#### WHAT YOU ARE ASKED TO DO:
Pull out each line of the records holding the string "over".

[Stored dataset items]
======
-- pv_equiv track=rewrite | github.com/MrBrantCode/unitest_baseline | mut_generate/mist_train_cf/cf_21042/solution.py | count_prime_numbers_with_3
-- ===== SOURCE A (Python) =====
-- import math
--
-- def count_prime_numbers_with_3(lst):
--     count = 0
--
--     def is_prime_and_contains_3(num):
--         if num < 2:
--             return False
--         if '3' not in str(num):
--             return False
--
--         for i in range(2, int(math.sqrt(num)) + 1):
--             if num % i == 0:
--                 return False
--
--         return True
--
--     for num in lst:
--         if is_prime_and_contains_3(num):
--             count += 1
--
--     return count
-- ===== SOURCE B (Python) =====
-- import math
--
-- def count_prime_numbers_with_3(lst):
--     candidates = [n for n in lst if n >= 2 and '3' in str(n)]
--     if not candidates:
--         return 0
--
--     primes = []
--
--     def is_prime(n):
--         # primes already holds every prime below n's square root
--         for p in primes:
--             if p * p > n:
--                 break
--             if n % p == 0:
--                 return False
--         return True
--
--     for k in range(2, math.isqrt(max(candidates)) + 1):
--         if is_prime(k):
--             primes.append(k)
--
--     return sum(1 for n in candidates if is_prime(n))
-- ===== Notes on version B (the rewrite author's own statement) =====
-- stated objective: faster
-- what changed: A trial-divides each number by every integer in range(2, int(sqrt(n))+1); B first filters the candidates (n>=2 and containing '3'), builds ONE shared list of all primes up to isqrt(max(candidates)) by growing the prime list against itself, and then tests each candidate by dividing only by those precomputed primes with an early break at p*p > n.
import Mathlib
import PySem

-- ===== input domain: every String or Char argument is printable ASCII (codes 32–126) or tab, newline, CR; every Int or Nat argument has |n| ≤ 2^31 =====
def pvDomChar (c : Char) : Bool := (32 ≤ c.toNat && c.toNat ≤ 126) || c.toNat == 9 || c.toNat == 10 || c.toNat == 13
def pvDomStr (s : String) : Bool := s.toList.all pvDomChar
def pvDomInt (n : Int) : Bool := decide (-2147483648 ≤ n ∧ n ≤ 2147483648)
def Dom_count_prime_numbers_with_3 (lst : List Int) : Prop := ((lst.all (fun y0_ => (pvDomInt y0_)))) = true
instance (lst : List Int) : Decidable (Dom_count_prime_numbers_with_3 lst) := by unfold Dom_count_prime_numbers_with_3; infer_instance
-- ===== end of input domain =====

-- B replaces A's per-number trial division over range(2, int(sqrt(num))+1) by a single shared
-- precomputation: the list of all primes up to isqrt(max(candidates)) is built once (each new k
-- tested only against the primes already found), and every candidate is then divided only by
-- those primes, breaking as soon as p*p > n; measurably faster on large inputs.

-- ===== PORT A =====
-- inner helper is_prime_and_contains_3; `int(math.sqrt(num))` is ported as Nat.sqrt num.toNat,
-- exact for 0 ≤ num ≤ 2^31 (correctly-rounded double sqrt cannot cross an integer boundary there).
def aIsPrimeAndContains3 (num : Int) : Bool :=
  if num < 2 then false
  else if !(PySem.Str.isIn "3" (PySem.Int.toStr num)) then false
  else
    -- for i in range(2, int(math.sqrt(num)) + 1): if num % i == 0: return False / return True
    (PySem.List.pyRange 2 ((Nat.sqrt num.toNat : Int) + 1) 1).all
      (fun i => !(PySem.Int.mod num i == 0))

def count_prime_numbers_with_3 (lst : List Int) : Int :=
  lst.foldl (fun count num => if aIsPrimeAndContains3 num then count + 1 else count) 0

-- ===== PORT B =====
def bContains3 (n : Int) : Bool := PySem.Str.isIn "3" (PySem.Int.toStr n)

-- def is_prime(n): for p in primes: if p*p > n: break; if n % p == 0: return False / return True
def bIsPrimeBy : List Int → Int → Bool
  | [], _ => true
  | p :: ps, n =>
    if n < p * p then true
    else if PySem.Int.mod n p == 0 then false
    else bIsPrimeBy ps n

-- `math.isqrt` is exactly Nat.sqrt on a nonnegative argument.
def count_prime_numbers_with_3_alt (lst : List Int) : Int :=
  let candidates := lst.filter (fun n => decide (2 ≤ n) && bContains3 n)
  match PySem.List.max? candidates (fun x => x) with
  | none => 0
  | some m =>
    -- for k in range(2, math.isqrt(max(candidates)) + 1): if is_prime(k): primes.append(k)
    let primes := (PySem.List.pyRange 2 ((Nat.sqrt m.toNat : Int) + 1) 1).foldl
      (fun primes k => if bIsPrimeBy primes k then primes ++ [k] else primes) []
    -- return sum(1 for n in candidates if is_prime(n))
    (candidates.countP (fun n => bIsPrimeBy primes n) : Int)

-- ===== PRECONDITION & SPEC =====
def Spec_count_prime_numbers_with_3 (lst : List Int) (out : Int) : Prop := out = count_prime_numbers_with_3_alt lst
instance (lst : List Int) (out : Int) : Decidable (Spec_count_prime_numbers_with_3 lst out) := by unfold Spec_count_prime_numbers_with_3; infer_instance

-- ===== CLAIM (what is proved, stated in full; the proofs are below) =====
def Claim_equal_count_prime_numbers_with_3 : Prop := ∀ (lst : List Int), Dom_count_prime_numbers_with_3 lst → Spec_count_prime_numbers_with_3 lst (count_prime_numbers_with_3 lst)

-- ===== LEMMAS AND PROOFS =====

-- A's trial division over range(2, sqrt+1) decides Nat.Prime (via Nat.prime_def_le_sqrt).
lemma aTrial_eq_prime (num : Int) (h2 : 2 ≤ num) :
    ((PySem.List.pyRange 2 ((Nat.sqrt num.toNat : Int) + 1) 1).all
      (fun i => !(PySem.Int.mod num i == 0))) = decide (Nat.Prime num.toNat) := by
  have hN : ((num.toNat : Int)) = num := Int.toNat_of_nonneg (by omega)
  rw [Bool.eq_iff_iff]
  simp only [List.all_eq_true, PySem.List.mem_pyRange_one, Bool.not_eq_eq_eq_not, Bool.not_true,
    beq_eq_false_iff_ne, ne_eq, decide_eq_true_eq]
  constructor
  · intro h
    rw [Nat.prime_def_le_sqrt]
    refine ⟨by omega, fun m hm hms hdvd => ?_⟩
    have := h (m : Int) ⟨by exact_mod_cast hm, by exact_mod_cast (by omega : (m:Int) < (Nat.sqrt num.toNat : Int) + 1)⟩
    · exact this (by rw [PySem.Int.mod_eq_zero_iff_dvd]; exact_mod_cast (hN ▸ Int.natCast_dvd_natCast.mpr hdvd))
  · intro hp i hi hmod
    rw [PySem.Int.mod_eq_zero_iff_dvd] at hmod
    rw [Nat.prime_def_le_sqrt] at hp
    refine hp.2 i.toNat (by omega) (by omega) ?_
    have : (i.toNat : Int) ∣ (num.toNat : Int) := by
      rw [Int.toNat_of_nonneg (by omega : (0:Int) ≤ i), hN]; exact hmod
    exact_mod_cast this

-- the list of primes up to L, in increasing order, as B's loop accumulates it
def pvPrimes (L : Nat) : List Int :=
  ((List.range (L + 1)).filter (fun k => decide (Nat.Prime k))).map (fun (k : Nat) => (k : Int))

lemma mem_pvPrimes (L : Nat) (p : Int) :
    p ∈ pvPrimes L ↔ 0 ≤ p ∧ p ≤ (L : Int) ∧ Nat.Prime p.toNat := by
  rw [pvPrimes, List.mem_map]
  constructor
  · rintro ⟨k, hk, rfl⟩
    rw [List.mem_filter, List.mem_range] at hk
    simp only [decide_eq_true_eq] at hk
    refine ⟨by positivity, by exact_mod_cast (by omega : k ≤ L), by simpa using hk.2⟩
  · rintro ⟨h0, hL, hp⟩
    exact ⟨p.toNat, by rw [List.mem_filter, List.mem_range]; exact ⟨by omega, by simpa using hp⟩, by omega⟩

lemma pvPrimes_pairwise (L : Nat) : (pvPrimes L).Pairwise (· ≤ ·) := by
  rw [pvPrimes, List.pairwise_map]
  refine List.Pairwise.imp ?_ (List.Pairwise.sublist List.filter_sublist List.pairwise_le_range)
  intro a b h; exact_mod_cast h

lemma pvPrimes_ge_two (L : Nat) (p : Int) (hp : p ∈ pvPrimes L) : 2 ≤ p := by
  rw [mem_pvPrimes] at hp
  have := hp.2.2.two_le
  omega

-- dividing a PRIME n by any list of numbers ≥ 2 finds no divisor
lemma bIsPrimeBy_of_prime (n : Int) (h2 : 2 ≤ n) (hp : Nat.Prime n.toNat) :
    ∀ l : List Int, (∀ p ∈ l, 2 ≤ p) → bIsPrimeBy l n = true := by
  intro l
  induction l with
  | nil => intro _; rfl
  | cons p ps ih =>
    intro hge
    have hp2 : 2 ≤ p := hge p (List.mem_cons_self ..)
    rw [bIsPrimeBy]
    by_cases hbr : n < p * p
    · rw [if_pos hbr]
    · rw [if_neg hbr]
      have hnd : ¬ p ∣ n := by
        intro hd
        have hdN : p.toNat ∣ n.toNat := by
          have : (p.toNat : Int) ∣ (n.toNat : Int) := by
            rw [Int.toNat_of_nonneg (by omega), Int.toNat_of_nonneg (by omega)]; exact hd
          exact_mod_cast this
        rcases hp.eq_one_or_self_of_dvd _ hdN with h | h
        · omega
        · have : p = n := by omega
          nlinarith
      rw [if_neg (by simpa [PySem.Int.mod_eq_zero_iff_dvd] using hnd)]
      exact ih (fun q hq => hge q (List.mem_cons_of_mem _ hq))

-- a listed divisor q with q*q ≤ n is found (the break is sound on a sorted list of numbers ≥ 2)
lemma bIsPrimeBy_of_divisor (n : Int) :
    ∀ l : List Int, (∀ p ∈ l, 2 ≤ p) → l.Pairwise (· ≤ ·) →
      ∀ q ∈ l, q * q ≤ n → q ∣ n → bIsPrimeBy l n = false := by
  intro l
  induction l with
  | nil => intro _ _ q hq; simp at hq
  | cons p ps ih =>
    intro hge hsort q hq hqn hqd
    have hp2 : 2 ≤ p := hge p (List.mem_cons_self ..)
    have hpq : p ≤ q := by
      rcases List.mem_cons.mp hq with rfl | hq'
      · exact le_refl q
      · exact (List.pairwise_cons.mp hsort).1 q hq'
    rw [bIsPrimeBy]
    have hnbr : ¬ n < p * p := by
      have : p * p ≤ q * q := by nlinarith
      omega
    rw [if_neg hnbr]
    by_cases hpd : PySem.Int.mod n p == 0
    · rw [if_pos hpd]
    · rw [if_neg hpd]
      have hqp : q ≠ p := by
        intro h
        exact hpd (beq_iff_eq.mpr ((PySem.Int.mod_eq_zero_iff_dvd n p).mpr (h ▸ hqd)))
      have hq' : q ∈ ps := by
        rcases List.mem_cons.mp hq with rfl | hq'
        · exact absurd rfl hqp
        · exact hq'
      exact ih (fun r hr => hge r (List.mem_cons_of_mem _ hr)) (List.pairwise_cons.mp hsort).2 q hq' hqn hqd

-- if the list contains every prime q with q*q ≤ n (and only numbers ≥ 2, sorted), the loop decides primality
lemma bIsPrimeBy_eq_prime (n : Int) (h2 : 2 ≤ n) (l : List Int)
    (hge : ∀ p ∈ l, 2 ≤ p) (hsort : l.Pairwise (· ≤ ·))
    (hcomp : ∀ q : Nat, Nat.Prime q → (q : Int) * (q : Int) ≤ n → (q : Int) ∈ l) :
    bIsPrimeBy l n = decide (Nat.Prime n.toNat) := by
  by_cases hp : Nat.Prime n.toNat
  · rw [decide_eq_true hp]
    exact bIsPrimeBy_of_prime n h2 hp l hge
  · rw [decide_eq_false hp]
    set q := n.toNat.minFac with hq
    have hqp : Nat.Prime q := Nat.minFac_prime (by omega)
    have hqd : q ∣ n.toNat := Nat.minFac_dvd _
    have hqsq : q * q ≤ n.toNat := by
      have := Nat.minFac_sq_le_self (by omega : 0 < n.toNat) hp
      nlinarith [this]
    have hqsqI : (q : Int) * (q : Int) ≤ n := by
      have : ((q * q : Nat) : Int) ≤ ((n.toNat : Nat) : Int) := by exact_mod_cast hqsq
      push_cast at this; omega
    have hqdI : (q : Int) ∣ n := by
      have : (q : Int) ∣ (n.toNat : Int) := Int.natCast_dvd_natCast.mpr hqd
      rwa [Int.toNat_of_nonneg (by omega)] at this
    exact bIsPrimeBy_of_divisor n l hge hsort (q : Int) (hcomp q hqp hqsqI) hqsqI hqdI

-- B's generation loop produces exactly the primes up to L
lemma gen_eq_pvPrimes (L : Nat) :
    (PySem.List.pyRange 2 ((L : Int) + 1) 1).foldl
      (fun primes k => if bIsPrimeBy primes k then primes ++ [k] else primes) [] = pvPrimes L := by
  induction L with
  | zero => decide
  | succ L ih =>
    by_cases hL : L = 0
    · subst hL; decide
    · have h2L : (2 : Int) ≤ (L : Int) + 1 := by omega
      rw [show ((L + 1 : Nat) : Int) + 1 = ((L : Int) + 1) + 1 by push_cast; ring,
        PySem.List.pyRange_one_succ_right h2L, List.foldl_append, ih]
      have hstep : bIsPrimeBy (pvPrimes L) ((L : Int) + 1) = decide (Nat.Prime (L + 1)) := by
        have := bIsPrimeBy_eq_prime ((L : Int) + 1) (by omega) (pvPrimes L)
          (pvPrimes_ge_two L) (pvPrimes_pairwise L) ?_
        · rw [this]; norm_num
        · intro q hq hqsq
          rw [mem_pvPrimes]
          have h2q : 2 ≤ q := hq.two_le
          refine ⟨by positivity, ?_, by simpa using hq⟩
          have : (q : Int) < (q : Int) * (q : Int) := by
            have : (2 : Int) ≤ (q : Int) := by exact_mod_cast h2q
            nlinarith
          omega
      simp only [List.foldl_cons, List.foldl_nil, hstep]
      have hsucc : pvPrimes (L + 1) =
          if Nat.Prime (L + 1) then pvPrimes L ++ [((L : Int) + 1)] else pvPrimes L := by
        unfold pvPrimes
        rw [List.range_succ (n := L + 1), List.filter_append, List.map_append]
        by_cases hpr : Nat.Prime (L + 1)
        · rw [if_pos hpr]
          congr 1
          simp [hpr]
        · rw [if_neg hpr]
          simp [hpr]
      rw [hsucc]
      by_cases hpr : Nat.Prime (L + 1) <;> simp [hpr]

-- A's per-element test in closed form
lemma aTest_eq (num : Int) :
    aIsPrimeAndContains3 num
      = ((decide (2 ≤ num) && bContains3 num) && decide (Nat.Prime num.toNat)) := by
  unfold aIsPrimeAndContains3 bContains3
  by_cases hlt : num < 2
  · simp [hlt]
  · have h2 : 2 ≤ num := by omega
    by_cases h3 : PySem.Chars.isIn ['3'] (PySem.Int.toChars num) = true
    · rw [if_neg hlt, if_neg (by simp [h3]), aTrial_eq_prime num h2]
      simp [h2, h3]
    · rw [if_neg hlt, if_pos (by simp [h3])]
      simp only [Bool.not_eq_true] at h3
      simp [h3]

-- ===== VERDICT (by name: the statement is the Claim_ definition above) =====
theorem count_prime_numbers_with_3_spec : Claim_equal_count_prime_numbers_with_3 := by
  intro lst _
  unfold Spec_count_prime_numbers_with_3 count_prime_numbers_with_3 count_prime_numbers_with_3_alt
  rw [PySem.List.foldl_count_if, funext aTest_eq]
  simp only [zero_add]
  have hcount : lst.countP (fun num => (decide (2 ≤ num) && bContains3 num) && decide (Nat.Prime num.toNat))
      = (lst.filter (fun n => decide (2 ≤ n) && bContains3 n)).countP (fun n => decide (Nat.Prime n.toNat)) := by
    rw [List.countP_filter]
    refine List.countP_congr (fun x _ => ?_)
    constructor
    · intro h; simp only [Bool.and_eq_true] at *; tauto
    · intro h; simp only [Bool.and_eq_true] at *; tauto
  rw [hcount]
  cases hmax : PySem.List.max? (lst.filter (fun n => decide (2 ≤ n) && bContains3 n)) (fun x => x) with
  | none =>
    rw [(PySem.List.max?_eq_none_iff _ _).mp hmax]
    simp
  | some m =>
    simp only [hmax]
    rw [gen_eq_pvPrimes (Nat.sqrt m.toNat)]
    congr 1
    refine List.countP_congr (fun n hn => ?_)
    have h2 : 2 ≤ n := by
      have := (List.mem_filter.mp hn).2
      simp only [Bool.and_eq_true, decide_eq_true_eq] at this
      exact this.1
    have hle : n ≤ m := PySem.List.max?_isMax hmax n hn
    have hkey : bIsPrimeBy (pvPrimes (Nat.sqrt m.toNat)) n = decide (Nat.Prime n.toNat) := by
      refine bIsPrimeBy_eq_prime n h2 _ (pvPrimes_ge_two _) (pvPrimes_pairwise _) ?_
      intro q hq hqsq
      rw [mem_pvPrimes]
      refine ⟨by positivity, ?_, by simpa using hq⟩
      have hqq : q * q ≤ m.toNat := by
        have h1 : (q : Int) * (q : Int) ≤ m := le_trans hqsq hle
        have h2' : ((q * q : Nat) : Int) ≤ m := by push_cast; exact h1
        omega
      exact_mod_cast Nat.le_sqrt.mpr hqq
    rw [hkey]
======
#### FINAL ANSWER:
-- B replaces A's per-number trial division over range(2, int(sqrt(num))+1) by a single shared
-- A's trial division over range(2, sqrt+1) decides Nat.Prime (via Nat.prime_def_le_sqrt).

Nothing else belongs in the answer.